La rentrée s’annonce chaude en matière de sujets tabac : projet gouvernemental de paquet à 10 euros ; premiers bilans du paquet neutre « avec un peu de recul » ; relance du débat sur le marché parallèle, pour ne citer que ces exemples …

•• Avant d’entendre les arguments contradictoires qui ne vont pas manquer de s’échanger, il n’est pas inutile de s’intéresser à ce que pensent les Français.

Ceux qui ont suscité, par leurs votes ce printemps, un changement politique qui a bouleversé le paysage politique. Et qui vont donc scruter attentivement, et non sans une certaine exigence, les initiatives et les décisions du Gouvernement comme du Parlement.

•• Pour savoir ce que pensent les Français sur les sujets tabac qui nous préoccupent, force est de se tourner vers le dernier sondage complet et disponible sur le sujet.

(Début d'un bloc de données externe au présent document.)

-- pv_equiv track=rewrite | github.com/TacoRocket/AzureFox | src/azurefox/chains/runner.py | _permission_capability_text
-- ===== SOURCE A (Python) =====
-- def _normalize_role_name(value: str | None) -> str:
--     return " ".join(str(value or "").split()).strip().lower()
--
-- def _permission_capability_text(permission_row: dict | None) -> str:
--     roles = {
--         _normalize_role_name(role)
--         for role in (permission_row or {}).get("high_impact_roles") or []
--     }
--     if "owner" in roles:
--         return "Owner-level Azure control, including role assignment"
--     if "user access administrator" in roles:
--         return "role-assignment control"
--     if "contributor" in roles:
--         return "write/change control"
--     return "meaningful Azure control"
-- ===== SOURCE B (Python) =====
-- _RANK = {"owner": 0, "user access administrator": 1, "contributor": 2}
-- _TEXTS = [
--     "Owner-level Azure control, including role assignment",
--     "role-assignment control",
--     "write/change control",
--     "meaningful Azure control",
-- ]
--
-- def _permission_capability_text(permission_row):
--     best = 3
--     for role in (permission_row or {}).get("high_impact_roles") or []:
--         rank = _RANK.get(" ".join(str(role or "").split()).strip().lower(), 3)
--         if rank < best:
--             best = rank
--     return _TEXTS[best]
-- ===== Notes on version B (the rewrite author's own statement) =====
-- stated objective: alternative
-- what changed: Replaces the set of normalized roles plus three ordered membership tests with a single min-finding pass that maps each normalized role to a priority rank (owner=0, user access administrator=1, contributor=2, other=3) and indexes a text table by the minimum rank.
import Mathlib
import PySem

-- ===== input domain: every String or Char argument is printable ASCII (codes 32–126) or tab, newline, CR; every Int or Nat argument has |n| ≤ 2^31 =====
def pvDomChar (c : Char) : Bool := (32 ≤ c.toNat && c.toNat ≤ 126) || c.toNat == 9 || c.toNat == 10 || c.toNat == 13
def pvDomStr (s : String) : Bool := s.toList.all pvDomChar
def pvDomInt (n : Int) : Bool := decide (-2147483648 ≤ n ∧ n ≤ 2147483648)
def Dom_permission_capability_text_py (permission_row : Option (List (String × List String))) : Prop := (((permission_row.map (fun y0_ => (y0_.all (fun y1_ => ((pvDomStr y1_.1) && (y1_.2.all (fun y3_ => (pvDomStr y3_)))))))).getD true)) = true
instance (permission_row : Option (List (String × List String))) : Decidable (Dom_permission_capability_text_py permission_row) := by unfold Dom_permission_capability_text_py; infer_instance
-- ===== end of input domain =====

-- B replaces A's set-plus-ordered-membership-tests with a single min-rank pass over the roles; same return value, no speed claim.
-- ===== PORT A =====
-- shared helper: Python's `" ".join(str(value or "").split()).strip().lower()` (A's _normalize_role_name;
-- the identical expression appears inline in B's loop)
def pvNormRole (value : String) : String :=
  let v := if value == "" then "" else value
  PySem.Str.lower (PySem.Str.strip (PySem.Str.join " " (PySem.Str.split₀ v)))

-- shared helper: Python's `(permission_row or {}).get("high_impact_roles") or []` (identical in both programs)
def pvRolesSrc (permission_row : Option (List (String × List String))) : List String :=
  let d : PySem.Dict String (List String) :=
    PySem.Dict.mk (match permission_row with | some m => m | none => [])
  match PySem.Dict.get? d "high_impact_roles" with
  | some l => if l.isEmpty then [] else l
  | none => []

def permission_capability_text_py (permission_row : Option (List (String × List String))) : String :=
  let roles : PySem.Set String := PySem.Set.ofList ((pvRolesSrc permission_row).map pvNormRole)
  if PySem.Set.contains roles "owner" then "Owner-level Azure control, including role assignment"
  else if PySem.Set.contains roles "user access administrator" then "role-assignment control"
  else if PySem.Set.contains roles "contributor" then "write/change control"
  else "meaningful Azure control"

-- ===== PORT B =====
def pvRankDict : PySem.Dict String Nat :=
  PySem.Dict.mk [("owner", 0), ("user access administrator", 1), ("contributor", 2)]

def pvTexts : List String :=
  ["Owner-level Azure control, including role assignment",
   "role-assignment control",
   "write/change control",
   "meaningful Azure control"]

def permission_capability_text_py_alt (permission_row : Option (List (String × List String))) : String :=
  let best :=
    (pvRolesSrc permission_row).foldl
      (fun b role =>
        let rank := PySem.Dict.getD pvRankDict (pvNormRole role) 3
        if rank < b then rank else b) 3
  pvTexts.getD best ""

-- ===== PRECONDITION & SPEC =====
def Spec_permission_capability_text_py (permission_row : Option (List (String × List String))) (out : String) : Prop := out = permission_capability_text_py_alt permission_row
instance (permission_row : Option (List (String × List String))) (out : String) : Decidable (Spec_permission_capability_text_py permission_row out) := by unfold Spec_permission_capability_text_py; infer_instance

-- ===== CLAIM (what is proved, stated in full; the proofs are below) =====
def Claim_equal_permission_capability_text_py : Prop := ∀ (permission_row : Option (List (String × List String))), Dom_permission_capability_text_py permission_row → Spec_permission_capability_text_py permission_row (permission_capability_text_py permission_row)

-- ===== LEMMAS AND PROOFS =====
-- the ordered-membership answer of A, as a rank in 0..3
def pvBest (N : List String) : Nat :=
  if "owner" ∈ N then 0
  else if "user access administrator" ∈ N then 1
  else if "contributor" ∈ N then 2
  else 3

-- the rank B's dict lookup assigns to one normalized name
def pvRankOf (n : String) : Nat :=
  if "owner" = n then 0
  else if "user access administrator" = n then 1
  else if "contributor" = n then 2
  else 3

lemma pvRank_eq (n : String) : PySem.Dict.getD pvRankDict n 3 = pvRankOf n := by
  simp only [pvRankDict, PySem.Dict.getD, PySem.Dict.get?, List.find?]
  cases h1 : ("owner" == n) <;> cases h2 : ("user access administrator" == n) <;>
    cases h3 : ("contributor" == n) <;> simp_all [pvRankOf]

lemma pvRankOf_le (n : String) : pvRankOf n ≤ 3 := by
  unfold pvRankOf; split_ifs <;> omega

lemma pvBest_le (N : List String) : pvBest N ≤ 3 := by
  unfold pvBest; split_ifs <;> omega

lemma pvBest_cons (n : String) (N : List String) :
    pvBest (n :: N) = min (pvRankOf n) (pvBest N) := by
  unfold pvBest pvRankOf
  simp only [List.mem_cons]
  by_cases h1 : "owner" = n <;> by_cases h2 : "user access administrator" = n <;>
    by_cases h3 : "contributor" = n <;> simp_all [eq_comm] <;> split_ifs <;> omega

lemma pvFold_eq (L : List String) (b : Nat) (hb : b ≤ 3) :
    L.foldl (fun b role =>
        let rank := PySem.Dict.getD pvRankDict (pvNormRole role) 3
        if rank < b then rank else b) b
      = min b (pvBest (L.map pvNormRole)) := by
  induction L generalizing b with
  | nil => simp [pvBest]; omega
  | cons x xs ih =>
    simp only [List.foldl_cons, List.map_cons, pvBest_cons]
    rw [ih]
    · rw [pvRank_eq]
      have h := pvBest_le (xs.map pvNormRole)
      have h' := pvRankOf_le (pvNormRole x)
      split_ifs <;> omega
    · rw [pvRank_eq]
      have h' := pvRankOf_le (pvNormRole x)
      split_ifs <;> omega

-- ===== VERDICT (by name: the statement is the Claim_ definition above) =====
theorem permission_capability_text_py_spec : Claim_equal_permission_capability_text_py := by
  intro row _
  unfold Spec_permission_capability_text_py permission_capability_text_py permission_capability_text_py_alt
  rw [pvFold_eq _ 3 (le_refl 3)]
  have hle := pvBest_le ((pvRolesSrc row).map pvNormRole)
  have h3 : min 3 (pvBest ((pvRolesSrc row).map pvNormRole))
      = pvBest ((pvRolesSrc row).map pvNormRole) := by omega
  rw [h3]
  set N := (pvRolesSrc row).map pvNormRole with hN
  by_cases h1 : "owner" ∈ N <;> by_cases h2 : "user access administrator" ∈ N <;>
    by_cases hc : "contributor" ∈ N <;>
      simp [pvBest, PySem.Set.contains, PySem.Set.mem_ofList, h1, h2, hc, pvTexts]
-- pv_equiv track=rewrite | github.com/homveloper/CoTe | 035_이분탐색_입국심사/solution.py | solution
-- ===== SOURCE A (Python) =====
-- def solution(n, times):
--
--     left = 1
--     right = max(times) * n
--     answer = right
--
--     while left <= right:
--         mid = (left + right) // 2
--
--         # mid 시간안에 심사할 수 있는 사람 수 계산
--         total = sum(mid // t for t in times)
--
--         if total >= n:
--             answer = mid
--             right = mid - 1
--         else:
--             left = mid + 1
--
--     return answer
-- ===== SOURCE B (Python) =====
-- def solution(n, times):
--     # multiset-compress the examiners once, then a recursive bisection that
--     # returns the found value as Optional instead of tracking an accumulator
--     cnt = {}
--     for t in times:
--         cnt[t] = cnt.get(t, 0) + 1
--     pairs = list(cnt.items())
--     right = max(times) * n
--
--     def examined(m):
--         return sum((m // t) * c for t, c in pairs)
--
--     def search(lo, hi):
--         if lo > hi:
--             return None
--         mid = (lo + hi) // 2
--         if examined(mid) >= n:
--             found = search(lo, mid - 1)
--             return mid if found is None else found
--         return search(mid + 1, hi)
--
--     r = search(1, right)
--     return right if r is None else r
-- ===== Notes on version B (the rewrite author's own statement) =====
-- stated objective: alternative
-- what changed: B compresses the examiner list into a value->multiplicity dict once so each bisection probe sums over distinct times only, and replaces A's accumulator-carrying while-loop by a recursive bisection returning the found value as an Optional.
import Mathlib
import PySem

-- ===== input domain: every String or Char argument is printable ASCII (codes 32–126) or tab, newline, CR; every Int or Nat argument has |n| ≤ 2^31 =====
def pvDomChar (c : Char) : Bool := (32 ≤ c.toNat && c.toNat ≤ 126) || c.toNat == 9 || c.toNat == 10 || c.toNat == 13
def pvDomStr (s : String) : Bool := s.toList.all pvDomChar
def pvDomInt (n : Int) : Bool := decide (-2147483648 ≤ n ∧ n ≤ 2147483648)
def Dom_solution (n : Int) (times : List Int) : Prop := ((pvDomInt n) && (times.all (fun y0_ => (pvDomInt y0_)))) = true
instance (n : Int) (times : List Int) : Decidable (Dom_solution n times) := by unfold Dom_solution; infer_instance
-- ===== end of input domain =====

-- B replaces A's accumulator-carrying while-loop by a recursive bisection returning an Option
-- and compresses the examiner list into a multiset (value → multiplicity) once, so the
-- per-probe sum runs over the distinct times only (objective: alternative decomposition).

-- ===== PORT A =====
-- total = sum(mid // t for t in times)
def solutionTotalA (mid : Int) (times : List Int) : Int :=
  (times.map (fun t => PySem.Int.floordiv mid t)).sum

-- while left <= right: …  (state left, right, answer)
def solutionLoopA (n : Int) (times : List Int) (left right answer : Int) : Int :=
  if h : left ≤ right then
    let mid := PySem.Int.floordiv (left + right) 2
    if n ≤ solutionTotalA mid times then
      solutionLoopA n times left (mid - 1) mid
    else
      solutionLoopA n times (mid + 1) right answer
  else answer
termination_by (right + 1 - left).toNat
decreasing_by
  · have hb := PySem.Int.floordiv_two_mid_bounds h
    omega
  · have hb := PySem.Int.floordiv_two_mid_bounds h
    omega

def solution (n : Int) (times : List Int) : Int :=
  let right := (PySem.List.max? times (fun y => y)).getD 0 * n  -- max(times): raises on [], excluded by Pre_
  solutionLoopA n times 1 right right

-- ===== PORT B =====
-- cnt = {}; for t in times: cnt[t] = cnt.get(t, 0) + 1
def solutionCntB (times : List Int) : PySem.Dict Int Int :=
  times.foldl (fun d t => d.insert t (d.getD t 0 + 1)) PySem.Dict.empty

-- examined(m) = sum((m // t) * c for t, c in pairs)
def solutionExaminedB (m : Int) (pairs : List (Int × Int)) : Int :=
  (pairs.map (fun p => PySem.Int.floordiv m p.1 * p.2)).sum

-- def search(lo, hi): … returns None or the found value
def solutionSearchB (n : Int) (pairs : List (Int × Int)) (lo hi : Int) : Option Int :=
  if h : lo ≤ hi then
    let mid := PySem.Int.floordiv (lo + hi) 2
    if n ≤ solutionExaminedB mid pairs then
      match solutionSearchB n pairs lo (mid - 1) with
      | none => some mid
      | some r => some r
    else
      solutionSearchB n pairs (mid + 1) hi
  else none
termination_by (hi + 1 - lo).toNat
decreasing_by
  · have hb := PySem.Int.floordiv_two_mid_bounds h
    omega
  · have hb := PySem.Int.floordiv_two_mid_bounds h
    omega

def solution_alt (n : Int) (times : List Int) : Int :=
  let pairs := (solutionCntB times).items
  let right := (PySem.List.max? times (fun y => y)).getD 0 * n
  match solutionSearchB n pairs 1 right with
  | none => right
  | some r => r

-- ===== PRECONDITION & SPEC =====
-- Pre_ excludes exactly the inputs where the Python A raises: empty times (ValueError from
-- max) and 0 ∈ times when the loop runs, i.e. max(times)*n ≥ 1 (ZeroDivisionError); B raises
-- there too.
def Pre_solution (n : Int) (times : List Int) : Prop :=
  times ≠ [] ∧ ((0 : Int) ∈ times → (times.foldl max ((0:Int))) * n < 1)
instance (n : Int) (times : List Int) : Decidable (Pre_solution n times) := by
  unfold Pre_solution; infer_instance

def pvWitness_solution : Int × List Int := (6, [7, 10])

def Spec_solution (n : Int) (times : List Int) (out : Int) : Prop := out = solution_alt n times
instance (n : Int) (times : List Int) (out : Int) : Decidable (Spec_solution n times out) := by
  unfold Spec_solution; infer_instance

-- ===== CLAIM (what is proved, stated in full; the proofs are below) =====
def Claim_equal_solution : Prop := ∀ (n : Int) (times : List Int), Dom_solution n times → Pre_solution n times → Spec_solution n times (solution n times)

-- ===== LEMMAS AND PROOFS =====

-- the compressed sum over distinct times equals A's sum over all times
theorem solution_examined_eq (m : Int) (times : List Int) :
    solutionExaminedB m ((solutionCntB times).items) = solutionTotalA m times := by
  unfold solutionCntB solutionExaminedB solutionTotalA
  rw [PySem.Dict.foldl_insert_getD_add_one_eq_counter, PySem.Dict.items_counter,
    List.map_map]
  have hnd : (PySem.Set.ofList times : List Int).Nodup := PySem.Set.nodup_ofList times
  have hmem : ∀ x : Int, x ∈ (PySem.Set.ofList times : List Int) ↔ x ∈ times := by
    intro x; simp [PySem.Set.mem_ofList]
  have hfin : (PySem.Set.ofList times : List Int).toFinset = times.toFinset := by
    ext x; simp [List.mem_toFinset, hmem]
  rw [Finset.sum_list_map_count times (fun t => PySem.Int.floordiv m t), ← hfin,
    List.sum_toFinset _ hnd]
  simp [Function.comp_def, mul_comm]

-- A's loop with accumulator equals B's Option-returning bisection
theorem solution_loop_eq (n : Int) (times : List Int) (lo hi a : Int) :
    solutionLoopA n times lo hi a =
      (solutionSearchB n ((solutionCntB times).items) lo hi).getD a := by
  by_cases h : lo ≤ hi
  · rw [solutionLoopA, solutionSearchB]
    simp only [h, dite_true]
    rw [solution_examined_eq]
    by_cases hp : n ≤ solutionTotalA (PySem.Int.floordiv (lo + hi) 2) times
    · simp only [hp, if_true]
      rw [solution_loop_eq n times lo (PySem.Int.floordiv (lo + hi) 2 - 1)
            (PySem.Int.floordiv (lo + hi) 2)]
      cases solutionSearchB n ((solutionCntB times).items) lo
          (PySem.Int.floordiv (lo + hi) 2 - 1) with
      | none => rfl
      | some r => rfl
    · simp only [hp, if_false]
      exact solution_loop_eq n times (PySem.Int.floordiv (lo + hi) 2 + 1) hi a
  · rw [solutionLoopA, solutionSearchB]
    simp [h]
termination_by (hi + 1 - lo).toNat
decreasing_by
  · have hb := PySem.Int.floordiv_two_mid_bounds h
    omega
  · have hb := PySem.Int.floordiv_two_mid_bounds h
    omega

-- ===== VERDICT (by name: the statement is the Claim_ definition above) =====
theorem solution_spec : Claim_equal_solution := by
  intro n times _ _
  unfold Spec_solution solution solution_alt
  rw [solution_loop_eq]
  cases h : solutionSearchB n ((solutionCntB times).items) 1
      ((PySem.List.max? times (fun y => y)).getD 0 * n) with
  | none => simp [h]
  | some r => simp [h]
theorem pv_rfind_go (cs : List Char) (c : Char) :
    ∀ (n : Nat), PySem.Chars.rfind.go cs [c] n =
      match pvLastIdx? (cs.take (n+1)) c with
      | some i => (i : Int)
      | none => -1 := by
  intro n
  induction n with
  | zero =>
    rw [PySem.Chars.rfind.go.eq_def]
    simp only []
    rcases hcs : cs with _ | ⟨a, t⟩
    · simp [List.isPrefixOf, pvLastIdx?]
    · have : [c].isPrefixOf (a :: t) = true ↔ a = c := by
        simp [List.isPrefixOf]
        constructor
        · rintro ⟨rfl⟩; rfl
        · rintro rfl; simp
      by_cases hac : a = c
      · simp [List.take_add_one, pvLastIdx?, hac]
      · have hf : [c].isPrefixOf (a :: t) = false := by
          rcases hb : [c].isPrefixOf (a :: t) with _ | _
          · rfl
          · exact absurd (this.mp hb) hac
        simp [hf, pvLastIdx?, hac]
  | succ j ih =>
    rw [PySem.Chars.rfind.go.eq_def]
    simp only []
    by_cases hlt : j + 1 < cs.length
    · have hget : cs[j+1]? = some cs[j+1] := List.getElem?_eq_getElem hlt
      have htake : cs.take (j+2) = cs.take (j+1) ++ [cs[j+1]] := by
        rw [List.take_add_one, hget]; rfl
      by_cases hc : cs[j+1] = c
      · have hp : [c].isPrefixOf (cs.drop (j+1)) = true :=
          (pv_prefix_singleton cs c (j+1)).mpr (by rw [hget, hc])
        rw [hp]
        simp [htake, pvLastIdx?_snoc, hc, List.length_take, Nat.min_eq_left (le_of_lt hlt)]
      · have hp : [c].isPrefixOf (cs.drop (j+1)) = false := by
          rcases hb : [c].isPrefixOf (cs.drop (j+1)) with _ | _
          · rfl
          · have := (pv_prefix_singleton cs c (j+1)).mp hb
            rw [hget] at this
            exact absurd (Option.some_injective _ this) hc
        rw [hp]
        simp only [Bool.false_eq_true, if_false]
        rw [ih, htake, pvLastIdx?_snoc, if_neg hc]
    · have hd : cs.drop (j+1) = [] := List.drop_eq_nil_iff.mpr (by omega)
      have hp : [c].isPrefixOf (cs.drop (j+1)) = false := by simp [hd]
      rw [hp]
      simp only [Bool.false_eq_true, if_false]
      rw [ih, List.take_of_length_le (by omega), List.take_of_length_le (by omega)]

theorem pv_rfind_singleton (cs : List Char) (c : Char) :
    PySem.Chars.rfind cs [c] =
      match pvLastIdx? cs c with
      | some i => (i : Int)
      | none => -1 := by
  show PySem.Chars.rfind.go cs [c] cs.length = _
  rcases hcs : cs.length with _ | m
  · have hnil : cs = [] := List.length_eq_zero_iff.mp hcs
    subst hnil
    rw [pv_rfind_go]
    rfl
  · rw [PySem.Chars.rfind.go.eq_def]
    simp only []
    have hd : cs.drop (m+1) = [] := List.drop_eq_nil_iff.mpr (by omega)
    have hp : [c].isPrefixOf (cs.drop (m+1)) = false := by simp [hd]
    rw [hp]
    simp only [Bool.false_eq_true, if_false]
    rw [pv_rfind_go, List.take_of_length_le (by omega)]

theorem pv_foldl_min_le (t : List Int) : ∀ m : Int, t.foldl min m ≤ m := by
  induction t with
  | nil => intro m; simp
  | cons y t ih =>
    intro m
    simp only [List.foldl_cons]
    exact le_trans (ih (min m y)) (min_le_left m y)

theorem pv_foldl_min_mem (t : List Int) :
    ∀ m : Int, t.foldl min m = m ∨ t.foldl min m ∈ t := by
  induction t with
  | nil => intro m; simp
  | cons y t ih =>
    intro m
    simp only [List.foldl_cons, List.mem_cons]
    rcases ih (min m y) with h | h
    · rcases le_total m y with hmy | hym
      · left; rw [h, min_eq_left hmy]
      · right; left; rw [h, min_eq_right hym]
    · right; right; exact h

theorem pv_foldl_min_le_all (t : List Int) :
    ∀ (m : Int), ∀ y ∈ t, t.foldl min m ≤ y := by
  induction t with
  | nil => intro m y hy; simp at hy
  | cons z t ih =>
    intro m y hy
    simp only [List.foldl_cons]
    rcases List.mem_cons.mp hy with rfl | hy
    · exact le_trans (pv_foldl_min_le t (min m y)) (min_le_right m y)
    · exact ih (min m z) y hy

theorem pv_minloop (ds : List Int) :
    ∀ (m r : Int),
      ds.foldl pvStep (m, r) =
        (ds.foldl min m,
         if ds.foldl min m < m then (List.count (ds.foldl min m) ds : Int)
         else r + (List.count (ds.foldl min m) ds : Int)) := by
  induction ds with
  | nil => intro m r; simp
  | cons x t ih =>
    intro m r
    have hT : ∀ m' : Int, t.foldl min m' ≤ m' := fun m' => pv_foldl_min_le t m'
    simp only [List.foldl_cons, List.count_cons, pvStep]
    rcases lt_trichotomy x m with hlt | heq | hgt
    · rw [if_pos hlt, ih, min_eq_right (le_of_lt hlt)]
      set T := t.foldl min x with hTdef
      have hTx : T ≤ x := hT x
      have hTm : T < m := lt_of_le_of_lt hTx hlt
      rw [if_pos hTm]
      by_cases hTeq : T = x
      · simp [hTeq.symm]
        ring
      · have hxT : x ≠ T := fun h => hTeq h.symm
        have : T < x := lt_of_le_of_ne hTx hTeq
        simp [if_pos this, hxT]
    · subst heq
      rw [if_neg (lt_irrefl x), if_pos rfl, ih, min_self]
      set T := t.foldl min x with hTdef
      have hTx : T ≤ x := hT x
      by_cases hTeq : T = x
      · simp [hTeq.symm]
        ring
      · have hxT : x ≠ T := fun h => hTeq h.symm
        have hlt : T < x := lt_of_le_of_ne hTx hTeq
        simp [if_pos hlt, hxT]
    · rw [if_neg (not_lt.mpr (le_of_lt hgt)), if_neg (ne_of_gt hgt), ih,
        min_eq_left (le_of_lt hgt)]
      set T := t.foldl min m with hTdef
      have hTm : T ≤ m := hT m
      have hTx : x ≠ T := Ne.symm (ne_of_lt (lt_of_le_of_lt hTm hgt))
      simp [hTx]
lemma Bfold1 (array : List Int) (t : Nat) (ht : t ≤ array.length) :
    ((PySem.List.enumerate (array.take t)).foldl
      (fun (st : Int × Option Int) p =>
        let right := match st.2 with
          | some m => if p.2 < m then p.1 else st.1
          | none => st.1
        let curmax := match st.2 with
          | some m => if p.2 > m then some p.2 else some m
          | none => some p.2
        (right, curmax))
      (-1, none))
    = (onat (slast (viaRB array) t), pmaxOpt array t) := by
  induction t with
  | zero => simp [PySem.List.enumerate_nil, slast, onat, pmaxOpt]
  | succ t ih =>
    have htn : t < array.length := by omega
    rw [List.take_succ_eq_append_getElem htn, enumerate_append_singleton, List.foldl_append,
      ih (by omega)]
    have hpair : (0 + ((array.take t).length : Int)) = ((t : Nat) : Int) := by
      rw [List.length_take]
      push_cast
      omega
    rw [hpair]
    simp only [List.foldl_cons, List.foldl_nil]
    have harr : array[t]'htn = array.getD t 0 := (List.getD_eq_getElem array 0 htn).symm
    cases hpm : pmaxOpt array t with
    | none =>
      have ht0 : t = 0 := (pmaxOpt_eq_none_iff array t).mp hpm
      subst ht0
      have hvr : ¬ viaRB array 0 = true := by
        rw [viaRB_iff]
        rintro ⟨j, hj, -⟩
        omega
      have hl : slast (viaRB array) 1 = none := by simp [slast, hvr]
      simp [hpm, hl, onat, slast, hvr, pmaxOpt, harr]
    | some m =>
      have hspec := pmaxOpt_spec array t m hpm
      have hsnd : pmaxOpt array (t + 1)
          = some (if array.getD t 0 > m then array.getD t 0 else m) := by
        simp [pmaxOpt, hpm]
      simp only [hpm, harr, Prod.mk.injEq]
      refine ⟨?_, by rw [hsnd, apply_ite some]⟩
      by_cases hvr : viaRB array t = true
      · have hlt : array.getD t 0 < m := by
          obtain ⟨j, hj, hlt'⟩ := (viaRB_iff array t).mp hvr
          have := hspec.1 j hj
          omega
        have hl : slast (viaRB array) (t + 1) = some t := by simp [slast, hvr]
        rw [if_pos hlt, hl]
        rfl
      · have hge : ¬ (array.getD t 0 < m) := by
          intro hlt
          obtain ⟨j, hj, hje⟩ := hspec.2
          exact hvr ((viaRB_iff array t).mpr ⟨j, hj, by omega⟩)
        have hl : slast (viaRB array) (t + 1) = slast (viaRB array) t := by simp [slast, hvr]
        rw [if_neg hge, hl]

Il remonte à avril (voir Lmdt du 18 avril) et a été réalisé par OpinionWay pour JTI. Le fait que ce dernier soit le commanditaire de l’enquête ne saurait nous empêcher de nous y intéresser. Cela aurait pu être tout autre commanditaire public et privé. Ce qui compte, c’est la méthode et le professionnalisme de l’un des instituts français les plus connus (sondage effectué sur un échantillon de 1 019 personnes, représentatif de la population française âgée de 18 ans et plus).

•• L’importance accordée par les Français à la lutte anti-tabac

« La lutte contre le tabagisme est-elle pour vous un enjeu tout à fait prioritaire, important mais pas prioritaire, ou secondaire ? »
• Tout à fait prioritaire : 33 %
Important mais pas prioritaire : 51 %
• Secondaire : 14 %
• Nsp: 2 %

•• Le jugement des Français sur l’efficacité des différentes mesures anti-tabac

« Selon vous, chacune des mesures suivantes est-elle efficace pour lutter contre le tabagisme ? »
• Un accompagnement médical : 75 % (efficace) / 23 % (pas efficace)
• L’hypnose : 65 % (efficace) / 31 % (pas efficace)
• L’interdiction de fumer dans les lieux publics : 64 % (efficace) / 34 % (pas efficace)
• Une thérapie comportementale : 60 % (efficace) / 37 % (pas efficace)
• La hausse du prix du paquet de cigarettes : 48 % (efficace) / 50 % (pas efficace)
• Le recours à la cigarette électronique : 45 % (efficace) / 52 % (pas efficace)
• Les campagnes de communication « choc » : 39 % (efficace) / 58 % (pas efficace)
• L’interdiction des cigarettes parfumées (vanille, etc.) : 32 % (efficace) / 66 % (pas efficace)
• Le paquet neutre : 26 % (efficace) / 72 % (pas efficace)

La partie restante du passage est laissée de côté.